Hla binds to the ADAM10 receptor on the cell membrane surface and forms heptamers, which in turn rupture the cell membrane (Inoshima et al., 2011; Seilie and Bubeck Wardenburg, 2017). Thus, affecting Hla heptamer formation influences hemolytic activity. Several natural products, such as myricetin (Wang et al., 2020), baicalin (Qiu et al., 2012) and curcumin (Wang et al., 2016), have been reported to interfere with the formation of Hla heptamers, thereby inhibiting hemolysis. To this end, we first confirmed that echinatin inhibits hemolysis in a manner that does not occur through direct binding to Hla by a neutralization assay, CETSA, and heptamer assay. However, the mechanism of action needs to be further explored.

In addition to directly affecting the formation of Hla heptamers, interference with upstream systems and thus regulation of hemolysin expression can also interfere with hemolysis. The expression of S. aureus Hla is controlled by a cascade regulatory network that has been relatively well studied. Hla expression is primarily regulated by the quorum-sensing accessory gene regulator (Agr) system, which is usually present from late logarithmic growth to quiescence (Singh and Ray, 2014).

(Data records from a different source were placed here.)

-- the heart of the equivalence: on rectangular inputs that reach the main scan, A's cellwise
-- quadruple scan and B's fingerprint scan compute the same Boolean
theorem pv_main_branch (grid pattern : List (List Int))
    (hr : pattern.length ≤ grid.length)
    (hc : (pattern.getD 0 []).length ≤ (grid.getD 0 []).length)
    (hrg : ∀ r ∈ grid, (grid.getD 0 []).length ≤ r.length)
    (hrp : ∀ r ∈ pattern, (pattern.getD 0 []).length ≤ r.length) :
    ((List.range (grid.length - pattern.length + 1)).any fun i =>
      (List.range ((grid.getD 0 []).length - (pattern.getD 0 []).length + 1)).any fun j =>
        (List.range pattern.length).all fun pi =>
          (List.range (pattern.getD 0 []).length).all fun pj =>
            ((grid.getD (i + pi) []).getD (j + pj) 0) == ((pattern.getD pi []).getD pj 0))
    = ((List.range ((grid.getD 0 []).length - (pattern.getD 0 []).length + 1)).any fun j =>
      (List.range (grid.length - pattern.length + 1)).any fun i =>
        (List.range pattern.length).all fun k =>
          (((grid.map (fun row =>
              (List.range ((grid.getD 0 []).length - (pattern.getD 0 []).length + 1)).map
                (fun j => (pvFingerprint (pattern.getD 0 []).length pattern).1.getD
                  ((row.drop j).take (pattern.getD 0 []).length) (-1)))).getD (i + k) []).getD j 0)
            == ((pvFingerprint (pattern.getD 0 []).length pattern).2.2.getD k 0)) := by
  set pc := (pattern.getD 0 []).length with hpc
  set cols := (grid.getD 0 []).length with hcols
  rw [Bool.eq_iff_iff]
  simp only [List.any_eq_true, List.all_eq_true, List.mem_range, beq_iff_eq]
  have key : ∀ i, i < grid.length - pattern.length + 1 → ∀ j, j < cols - pc + 1 →
      ((∀ k, k < pattern.length →
          (((grid.map (fun row => (List.range (cols - pc + 1)).map
              (fun j => (pvFingerprint pc pattern).1.getD ((row.drop j).take pc) (-1)))).getD
            (i + k) []).getD j 0) = (pvFingerprint pc pattern).2.2.getD k 0)
        ↔ (∀ pi, pi < pattern.length → ∀ pj, pj < pc →
            (grid.getD (i + pi) []).getD (j + pj) 0 = (pattern.getD pi []).getD pj 0)) := by
    intro i hi j hj
    refine forall_congr' fun k => imp_congr_right fun hk => ?_
    have hik : i + k < grid.length := by omega
    have hrowmem : grid.getD (i + k) [] ∈ grid := by
      rw [List.getD_eq_getElem _ _ hik]; exact List.getElem_mem _
    have hrowlen : cols ≤ (grid.getD (i + k) []).length := hrg _ hrowmem
    have hpatmem : pattern.getD k [] ∈ pattern := by
      rw [List.getD_eq_getElem _ _ hk]; exact List.getElem_mem _
    have hpatlen : pc ≤ (pattern.getD k []).length := hrp _ hpatmem
    have e1 : (grid.map (fun row => (List.range (cols - pc + 1)).map
        (fun j => (pvFingerprint pc pattern).1.getD ((row.drop j).take pc) (-1)))).getD
          (i + k) []
        = (List.range (cols - pc + 1)).map
            (fun j => (pvFingerprint pc pattern).1.getD
              (((grid.getD (i + k) []).drop j).take pc) (-1)) := by
      rw [List.getD_eq_getElem _ _ (by simpa using hik), List.getElem_map,
        List.getD_eq_getElem _ _ hik]
    have e2 : ((List.range (cols - pc + 1)).map
          (fun j => (pvFingerprint pc pattern).1.getD
            (((grid.getD (i + k) []).drop j).take pc) (-1))).getD j 0
        = (pvFingerprint pc pattern).1.getD (((grid.getD (i + k) []).drop j).take pc) (-1) := by
      rw [List.getD_eq_getElem _ _ (by simpa using hj), List.getElem_map, List.getElem_range]
    rw [e1, e2, pvLookup_iff pc pattern k hk]
    have e3 : (pattern.map (fun r => r.take pc)).getD k [] = (pattern.getD k []).take pc := by
      rw [List.getD_eq_getElem _ _ (by simpa using hk), List.getElem_map,
        List.getD_eq_getElem _ _ hk]
    rw [e3]
    have hdroplen : pc ≤ ((grid.getD (i + k) []).drop j).length := by
      simp only [List.length_drop]; omega
    rw [take_eq_iff_getD _ _ pc hdroplen hpatlen]
    refine forall_congr' fun pj => imp_congr_right fun hpj => ?_
    have hjpj : j + pj < (grid.getD (i + k) []).length := by omega
    rw [List.getD_eq_getElem _ _ (by simp only [List.length_drop]; omega),
      List.getElem_drop, List.getD_eq_getElem _ _ hjpj]
  constructor
  · rintro ⟨i, hi, j, hj, hcell⟩
    exact ⟨j, hj, i, hi, (key i hi j hj).mpr hcell⟩
  · rintro ⟨j, hj, i, hi, hid⟩
    exact ⟨i, hi, j, hj, (key i hi j hj).mp hid⟩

The Agr regulatory network is activated due to the accumulation of autoinducible peptide (AIP), which further passes through RNAIII effectors to induce transcription and expression of virulence factors, such as hemolysins, enterotoxins, and proteases (Seilie and Bubeck Wardenburg, 2017; Kane et al., 2018; Salam and Quave, 2018). To this end, we first evaluated the transcription levels of several key genes in the Agr system by qPCR. The results further confirmed that the transcript levels of the upstream Hla-directly regulated genes, namely, agrA and RNAIII, were significantly reduced in echinatin-treated S. aureus. Subsequently, we also observed that echinatin inhibited the transcription and expression levels of Hla. In addition, S. aureus pvl and psmα, two essential virulence factors that are directly regulated by RNAIII and AgrA, respectively, were also decreased in a dose-dependent manner with increasing echinatin concentrations. These results suggested that echinatin, which is similar to isorhamnetin (Jiang et al., 2016) and lysionotin (Jiang et al., 2016) and lysionotin (Teng et al., 2017), may inhibit hemolysis by regulating hemolysin expression through the Agr system.

Because Hla secreted by S. aureus is closely associated with the pneumonia infection model, we evaluated the efficacy of echinatin in vivo in a pneumonia model. Echinatin has been shown to spread rapidly, reaching Cmax and longer T1/2 quickly (Li et al., 2019). However, the oral bioavailability of echinatin is poor (~6.81%), while the treatment of mice infected with S. aureus pneumonia in this study was administered subcutaneously, which avoids the problem of the first-pass effect to some extent. In the in vivo infection model, echinatin increased the survival of mice with MRSA-induced pneumonia and reduced signs of infection, such as the extent of inflammation in lung tissue, extent of edema, and lung bacterial load. MRSA infection triggers a complex host response cascade in the lungs that typically results in microvascular damage and accumulation of fluid and immune cells that impair respiratory function (Enkhbaatar et al., 2008). Consistent with our findings, flow cytometric experiments revealed that treatment with echinatin reduced inflammatory damage in the lungs of mice with a significant reduction in the number of neutrophils and macrophages compared to the infected group. In summary, the present results confirmed the significant therapeutic effect of echinatin against S. aureus-induced pneumonia in mice.

Notably, we performed pan assay interference structures (PAINS) motif identification based on the SwissADME method, and the results showed that echinatin did not contain PAINS motifs, which excluded the possibility of generating false-positives.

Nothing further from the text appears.